La empresa de investigación Gartner estimó que el gasto mundial en IA ascenderá a 1.5 billones de dólares en 2025. Solo Estados Unidos está en camino de invertir 758,000 millones de dólares en IA para 2029, según un análisis de International Data Corporation.
Si bien la mayor parte de ese gasto se destina a hiperescaladores como Amazon y Google, las pequeñas y medianas empresas también están realizando grandes inversiones. Un informe de SmartDev de 2025 señalaba que las empresas "subestiman habitualmente" los costes de los proyectos de IA en más de un 1000 % al pasar de la fase piloto a la de producción.
El análisis indicaba que la inversión media de 50,000 dólares en iniciativas de IA por parte de las pequeñas y medianas empresas costará entre 200,000 y 500,000 dólares en cinco años.
Los investigadores de SmartDev atribuyeron la mayor parte de esto a la falta de comprensión en torno a sus compras de IA, afirmando que "la implementación de la IA se parece más a la contratación de un nuevo empleado que a la instalación de un software. Se necesita formación, asistencia continua, actualizaciones periódicas y una infraestructura que crezca con el negocio".
Una encuesta de Ernst & Young respalda estas conclusiones. De un grupo de 975 ejecutivos entrevistados en grandes empresas, el 99 % informó pérdidas financieras relacionadas con "riesgos relacionados con la IA", y casi dos tercios informaron pérdidas de más de 1 millón de dólares. La pérdida media entre el grupo encuestado ascendió a 4.4 millones de dólares.
Según la encuesta, los riesgos más comunes de la IA son el incumplimiento de la normativa sobre IA, los efectos negativos en los objetivos de sostenibilidad y los resultados sesgados.
"Los costes generalizados y crecientes de la IA no gestionada subrayan la necesidad crítica de que las organizaciones incorporen prácticas profundamente en sus operaciones, no solo para reducir los riesgos, sino también para acelerar la creación de valor", afirmó Raj Sharma, socio director global de crecimiento e innovación de Ernst & Young.
Alok Aggarwal, director ejecutivo y científico jefe de datos de SCRY AI, afirmó que la encuesta de Ernst & Young "da en el clavo".
Efecto de arrastre
Aggarwal, que trabaja en el sector de la IA y también es antiguo investigador de IBM, ha visto cómo algunas inversiones en IA han salido mal."Los directores generales no están entusiasmados porque esos más de un millón de dólares que se gastan en IA generativa se destinan principalmente a solucionar problemas, no a obtener beneficios. Los proyectos piloto nunca se convierten en herramientas de trabajo cotidianas", afirmó.

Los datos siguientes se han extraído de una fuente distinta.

-- pv_equiv track=rewrite | github.com/xai770/republic_of_love | archive/legacy/original_archive/codespace_cleanup_20250720/extraction_pipeline/extraction_pipeline/pipeline.py | _summarize_skills_by_category
-- ===== SOURCE A (Python) =====
-- from typing import Dict, List, Any, Optional
--
-- def _summarize_skills_by_category(processed_jobs: List[Dict]) -> Dict[str, int]:
--     """Summarize skills by category
--
--     Args:
--         processed_jobs: List of processed job data
--
--     Returns:
--         Dictionary with skill counts by category
--     """
--     return {
--         "Technical": len([skill for job in processed_jobs
--                        for skill in job.get('technical_requirements', '').split(';') if skill.strip()]),
--         "Business": len([skill for job in processed_jobs
--                        for skill in job.get('business_requirements', '').split(';') if skill.strip()]),
--         "Soft": len([skill for job in processed_jobs
--                    for skill in job.get('soft_skills', '').split(';') if skill.strip()])
--     }
-- ===== SOURCE B (Python) =====
-- def _scan(s):
--     # streaming state machine: count ';'-delimited segments containing a non-space char,
--     # without building any split/strip intermediate strings
--     n = 0
--     seen = False
--     for ch in s:
--         if ch == ';':
--             if seen:
--                 n += 1
--             seen = False
--         elif not ch.isspace():
--             seen = True
--     if seen:
--         n += 1
--     return n
--
-- def _summarize_skills_by_category(processed_jobs):
--     tech = biz = soft = 0
--     for job in processed_jobs:
--         tech += _scan(job.get('technical_requirements', ''))
--         biz += _scan(job.get('business_requirements', ''))
--         soft += _scan(job.get('soft_skills', ''))
--     return {"Technical": tech, "Business": biz, "Soft": soft}
-- ===== Notes on version B (the rewrite author's own statement) =====
-- stated objective: alternative
-- what changed: Replaces A's split(';')/strip()/filter/len list-building comprehensions with a single pass over jobs running a character-level streaming state machine per string (one flag: segment has a non-whitespace char), so no substrings or intermediate lists are ever built.
import Mathlib
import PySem

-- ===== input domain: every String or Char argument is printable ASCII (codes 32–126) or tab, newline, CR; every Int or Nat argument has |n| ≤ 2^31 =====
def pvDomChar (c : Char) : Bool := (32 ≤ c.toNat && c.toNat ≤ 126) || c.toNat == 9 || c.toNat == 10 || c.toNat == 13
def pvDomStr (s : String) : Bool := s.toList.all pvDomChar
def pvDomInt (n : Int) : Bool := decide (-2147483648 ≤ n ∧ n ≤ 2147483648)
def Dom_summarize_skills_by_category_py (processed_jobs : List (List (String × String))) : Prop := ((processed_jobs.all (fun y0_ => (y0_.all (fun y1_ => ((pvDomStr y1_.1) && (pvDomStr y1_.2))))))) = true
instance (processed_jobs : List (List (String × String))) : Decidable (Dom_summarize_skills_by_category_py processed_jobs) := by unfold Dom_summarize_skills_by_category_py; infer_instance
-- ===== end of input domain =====

-- B replaces A's split/strip/filter list-building comprehensions with one pass running a
-- character-level state machine per string (objective: alternative; no intermediate lists).

-- ===== PORT A =====
-- A-side helper: the comprehension body for one job and one key:
-- job.get(k, '').split(';') filtered by skill.strip() being truthy.
-- split(';') has a non-empty separator, so PySem.Str.split? is always `some`; .getD [] is unreachable.
def pvPieces (job : List (String × String)) (k : String) : List String :=
  ((PySem.Str.split? ((PySem.Dict.mk job).getD k "") ";").getD []).filter
    (fun skill => !(PySem.Str.strip skill == ""))

-- A: three separate comprehensions flattening the filtered pieces over all jobs, then len() of each list.
def summarize_skills_by_category_py (processed_jobs : List (List (String × String))) : List (String × Int) :=
  [("Technical", ((processed_jobs.flatMap (fun job => pvPieces job "technical_requirements")).length : Int)),
   ("Business", ((processed_jobs.flatMap (fun job => pvPieces job "business_requirements")).length : Int)),
   ("Soft", ((processed_jobs.flatMap (fun job => pvPieces job "soft_skills")).length : Int))]

-- ===== PORT B =====
-- B helper: streaming scan of the characters of s with one Bool of state
-- ("the current segment has a non-whitespace character"); counts segments at each ';' and at the end.
def pvScan (s : String) : Int :=
  let r := s.toList.foldl (fun (st : Int × Bool) ch =>
      if ch == ';' then ((if st.2 then st.1 + 1 else st.1), false)
      else if !(PySem.Chars.isspace ch) then (st.1, true)
      else (st.1, st.2)) ((0 : Int), false)
  if r.2 then r.1 + 1 else r.1

-- B: one pass over the jobs carrying three integer counters, each fed by the scanner.
def summarize_skills_by_category_py_alt (processed_jobs : List (List (String × String))) : List (String × Int) :=
  let t := processed_jobs.foldl (fun acc job =>
      (acc.1 + pvScan ((PySem.Dict.mk job).getD "technical_requirements" ""),
       acc.2.1 + pvScan ((PySem.Dict.mk job).getD "business_requirements" ""),
       acc.2.2 + pvScan ((PySem.Dict.mk job).getD "soft_skills" ""))) ((0 : Int), (0 : Int), (0 : Int))
  [("Technical", t.1), ("Business", t.2.1), ("Soft", t.2.2)]

-- ===== PRECONDITION & SPEC =====
def Spec_summarize_skills_by_category_py (processed_jobs : List (List (String × String))) (out : List (String × Int)) : Prop := out = summarize_skills_by_category_py_alt processed_jobs
instance (processed_jobs : List (List (String × String))) (out : List (String × Int)) : Decidable (Spec_summarize_skills_by_category_py processed_jobs out) := by unfold Spec_summarize_skills_by_category_py; infer_instance

-- ===== CLAIM (what is proved, stated in full; the proofs are below) =====
def Claim_equal_summarize_skills_by_category_py : Prop := ∀ (processed_jobs : List (List (String × String))), Dom_summarize_skills_by_category_py processed_jobs → Spec_summarize_skills_by_category_py processed_jobs (summarize_skills_by_category_py processed_jobs)

-- ===== LEMMAS AND PROOFS =====

-- the predicate "this segment survives strip-filtering": it has a non-whitespace character
def pvNB (seg : List Char) : Bool := !(seg.all PySem.Chars.isspace)

-- PySem's fuel-driven splitOn on a single-character separator is Mathlib's splitOnP
theorem pvGo_single (c : Char) (l : List Char) : ∀ (fuel : Nat) (cur : List Char) (acc : List (List Char)),
    l.length < fuel →
    PySem.Chars.splitOn.go [c] fuel l cur acc
      = acc.reverse ++ (List.splitOnP (· == c) l).modifyHead (cur.reverse ++ ·) := by
  induction l with
  | nil =>
    intro fuel cur acc h
    match fuel with
    | f + 1 => simp [PySem.Chars.splitOn.go, List.splitOnP_nil]
  | cons x rest ih =>
    intro fuel cur acc h
    match fuel with
    | f + 1 =>
      by_cases hx : x = c
      · subst hx
        have hpre : List.isPrefixOf [x] (x :: rest) = true := by simp [List.isPrefixOf]
        rw [PySem.Chars.splitOn.go, if_pos hpre]
        simp only [List.length_cons, List.length_nil, Nat.zero_add, List.drop_succ_cons,
          List.drop_zero]
        simp only [List.length_cons] at h
        rw [ih f [] (cur.reverse :: acc) (by omega)]
        rcases hs : List.splitOnP (· == x) rest with _ | ⟨h0, t0⟩
        · exact absurd hs (List.splitOnP_ne_nil _ _)
        · simp [List.splitOnP_cons, hs]
      · have hpre : List.isPrefixOf [c] (x :: rest) = false := by
          simp [List.isPrefixOf]; exact fun hc => absurd hc.symm hx
        rw [PySem.Chars.splitOn.go, if_neg (by simp [hpre])]
        simp only [List.length_cons] at h
        rw [ih f (x :: cur) acc (by omega)]
        rcases hs : List.splitOnP (· == c) rest with _ | ⟨h0, t0⟩
        · exact absurd hs (List.splitOnP_ne_nil _ _)
        · simp [List.splitOnP_cons, hs, beq_iff_eq, hx]
theorem pvSplitOn_single (c : Char) (l : List Char) :
    PySem.Chars.splitOn l [c] = List.splitOnP (· == c) l := by
  rw [PySem.Chars.splitOn, pvGo_single c l (l.length + 1) [] [] (by omega)]
  rcases hs : List.splitOnP (· == c) l with _ | ⟨h0, t0⟩
  · exact absurd hs (List.splitOnP_ne_nil _ _)
  · simp

-- dropping a satisfied prefix does not change "all elements satisfy p"
theorem pvAll_dropWhile (p : Char → Bool) (l : List Char) :
    (l.dropWhile p).all p = l.all p := by
  induction l with
  | nil => rfl
  | cons x xs ih =>
    by_cases hx : p x = true
    · simp [hx, ih]
    · simp [hx]

-- strip leaves the empty string exactly on all-whitespace input
theorem pvStrip_nil_iff (seg : List Char) :
    (PySem.Chars.strip seg = []) ↔ seg.all PySem.Chars.isspace = true := by
  rw [PySem.Chars.strip, PySem.Chars.rstrip, PySem.Chars.lstrip]
  rw [List.reverse_eq_nil_iff, List.dropWhile_eq_nil_iff]
  constructor
  · intro h
    rw [← pvAll_dropWhile PySem.Chars.isspace seg, List.all_eq_true]
    intro x hx
    exact h x (by simpa using hx)
  · intro h x hx
    have hall : (seg.dropWhile PySem.Chars.isspace).all PySem.Chars.isspace = true := by
      rw [pvAll_dropWhile]; exact h
    exact (List.all_eq_true.mp hall) x (by simpa using hx)

-- the value of B's scanner state machine, relative to the split segments:
-- pvCnt seen segs = how many more segments the scan will count, given the pending flag
def pvCnt (seen : Bool) (segs : List (List Char)) : Int :=
  match segs with
  | [] => 0
  | s0 :: rest => (if seen || pvNB s0 then 1 else 0) + (rest.countP pvNB : Int)

theorem pvCnt_false (segs : List (List Char)) (h : segs ≠ []) :
    pvCnt false segs = (segs.countP pvNB : Int) := by
  rcases segs with _ | ⟨s0, rest⟩
  · exact absurd rfl h
  · by_cases h0 : pvNB s0 = true <;> simp [pvCnt, h0] <;> omega

-- the scan loop invariant
theorem pvScan_loop (cs : List Char) : ∀ (n : Int) (seen : Bool),
    (let r := cs.foldl (fun (st : Int × Bool) ch =>
        if ch == ';' then ((if st.2 then st.1 + 1 else st.1), false)
        else if !(PySem.Chars.isspace ch) then (st.1, true)
        else (st.1, st.2)) (n, seen)
     if r.2 then r.1 + 1 else r.1)
    = n + pvCnt seen (List.splitOnP (· == ';') cs) := by
  induction cs with
  | nil => intro n seen; cases seen <;> simp [pvCnt, List.splitOnP_nil, pvNB]
  | cons x xs ih =>
    intro n seen
    by_cases hx : x = ';'
    · subst hx
      simp only [List.foldl_cons, beq_self_eq_true, if_pos]
      rw [ih (if seen then n + 1 else n) false, List.splitOnP_cons]
      simp only [beq_self_eq_true, if_pos]
      rcases hs : List.splitOnP (· == ';') xs with _ | ⟨h0, t0⟩
      · exact absurd hs (List.splitOnP_ne_nil _ _)
      · simp only [pvCnt, pvNB, List.all_nil, Bool.not_true, Bool.or_false, Bool.false_or,
          List.countP_cons]
        by_cases h0' : (!h0.all PySem.Chars.isspace) = true <;> cases seen <;>
          simp only [h0', if_true, if_false, Bool.false_eq_true] <;> omega
    · have hxb : (x == ';') = false := by simp [hx]
      simp only [List.foldl_cons, hxb, if_false, Bool.false_eq_true]
      have hstep :
          (if !(PySem.Chars.isspace x) then (n, true) else (n, seen))
            = (n, seen || !(PySem.Chars.isspace x)) := by
        by_cases hsp : PySem.Chars.isspace x = true <;> simp [hsp]
      rw [hstep, ih n (seen || !(PySem.Chars.isspace x))]
      rcases hs : List.splitOnP (· == ';') xs with _ | ⟨h0, t0⟩
      · exact absurd hs (List.splitOnP_ne_nil _ _)
      · rw [List.splitOnP_cons, hxb]
        simp only [Bool.false_eq_true, if_false, hs, List.modifyHead_cons, pvCnt]
        have : pvNB (x :: h0) = (!(PySem.Chars.isspace x) || pvNB h0) := by
          simp [pvNB, Bool.not_and]
        rw [this]
        by_cases hsp : PySem.Chars.isspace x = true <;>
          by_cases h0' : pvNB h0 = true <;> cases seen <;> simp [hsp, h0']

-- B's scanner equals the length of A's filtered piece list, string by string
theorem pvScan_eq (job : List (String × String)) (k : String) :
    pvScan ((PySem.Dict.mk job).getD k "") = ((pvPieces job k).length : Int) := by
  set s := (PySem.Dict.mk job).getD k "" with hs
  rw [pvScan, pvPieces]
  rw [pvScan_loop s.toList 0 false]
  rw [PySem.Str.split?]
  have hsep : PySem.Chars.split? s.toList ";".toList
      = some (List.splitOnP (· == ';') s.toList) := by
    rw [PySem.Chars.split?]
    have : (";".toList) = [';'] := rfl
    rw [this]
    simp [pvSplitOn_single]
  rw [hsep]
  simp only [Option.map_some, Option.getD_some]
  rw [pvCnt_false _ (List.splitOnP_ne_nil _ _)]
  rw [List.filter_map, List.length_map, ← List.countP_eq_length_filter, Int.zero_add]
  congr 1
  apply List.countP_congr
  intro seg _
  have h1 : (PySem.Str.strip (String.ofList seg)).toList = PySem.Chars.strip seg := by
    rw [PySem.Str.toList_strip]; simp
  simp only [Function.comp_apply, pvNB]
  rcases hq : PySem.Chars.strip seg with _ | ⟨y, ys⟩
  · have hall := (pvStrip_nil_iff seg).mp hq
    have hnil : PySem.Str.strip (String.ofList seg) = "" := by
      have h1' : (PySem.Str.strip (String.ofList seg)).toList = [] := by rw [h1, hq]
      cases hgen : PySem.Str.strip (String.ofList seg); simp_all
    simp [hnil, hall]
  · have hall : ¬ seg.all PySem.Chars.isspace = true := by
      intro hall
      have := (pvStrip_nil_iff seg).mpr hall
      rw [hq] at this; cases this
    have hne : (PySem.Str.strip (String.ofList seg) == "") = false := by
      simp only [beq_eq_false_iff_ne, ne_eq]
      intro he
      rw [he] at h1
      rw [hq] at h1
      cases h1
    simp [hne, hall]

-- the fused fold computes the three flatMap lengths, shifted by the accumulator
theorem pvFoldTriple (jobs : List (List (String × String))) (a b c : Int) :
    jobs.foldl (fun acc job =>
      (acc.1 + pvScan ((PySem.Dict.mk job).getD "technical_requirements" ""),
       acc.2.1 + pvScan ((PySem.Dict.mk job).getD "business_requirements" ""),
       acc.2.2 + pvScan ((PySem.Dict.mk job).getD "soft_skills" ""))) (a, b, c) =
    (a + ((jobs.flatMap (fun job => pvPieces job "technical_requirements")).length : Int),
     b + ((jobs.flatMap (fun job => pvPieces job "business_requirements")).length : Int),
     c + ((jobs.flatMap (fun job => pvPieces job "soft_skills")).length : Int)) := by
  induction jobs generalizing a b c with
  | nil => simp
  | cons j js ih =>
    rw [List.foldl_cons, ih]
    simp only [List.flatMap_cons, List.length_append, pvScan_eq]
    push_cast
    refine Prod.ext (by ring) (Prod.ext (by ring) (by ring))

-- ===== VERDICT (by name: the statement is the Claim_ definition above) =====
theorem summarize_skills_by_category_py_spec : Claim_equal_summarize_skills_by_category_py := by
  intro jobs _
  unfold Spec_summarize_skills_by_category_py summarize_skills_by_category_py summarize_skills_by_category_py_alt
  simp [pvFoldTriple]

Los marcos analíticos emergentes sugieren que los cálculos actuales del retorno de la inversión pueden pasar por alto los factores de riesgo en los proyectos de IA, lo que podría explicar por qué algunas empresas tienen dificultades para cuantificar el valor.
Paradójicamente, una investigación de Deloitte muestra que, aunque el retorno de la inversión en IA sigue siendo difícil de alcanzar para algunos, el impulso de la inversión continúa.
Aggarwal cree que las empresas deben crear un nicho específico para sus compras de IA.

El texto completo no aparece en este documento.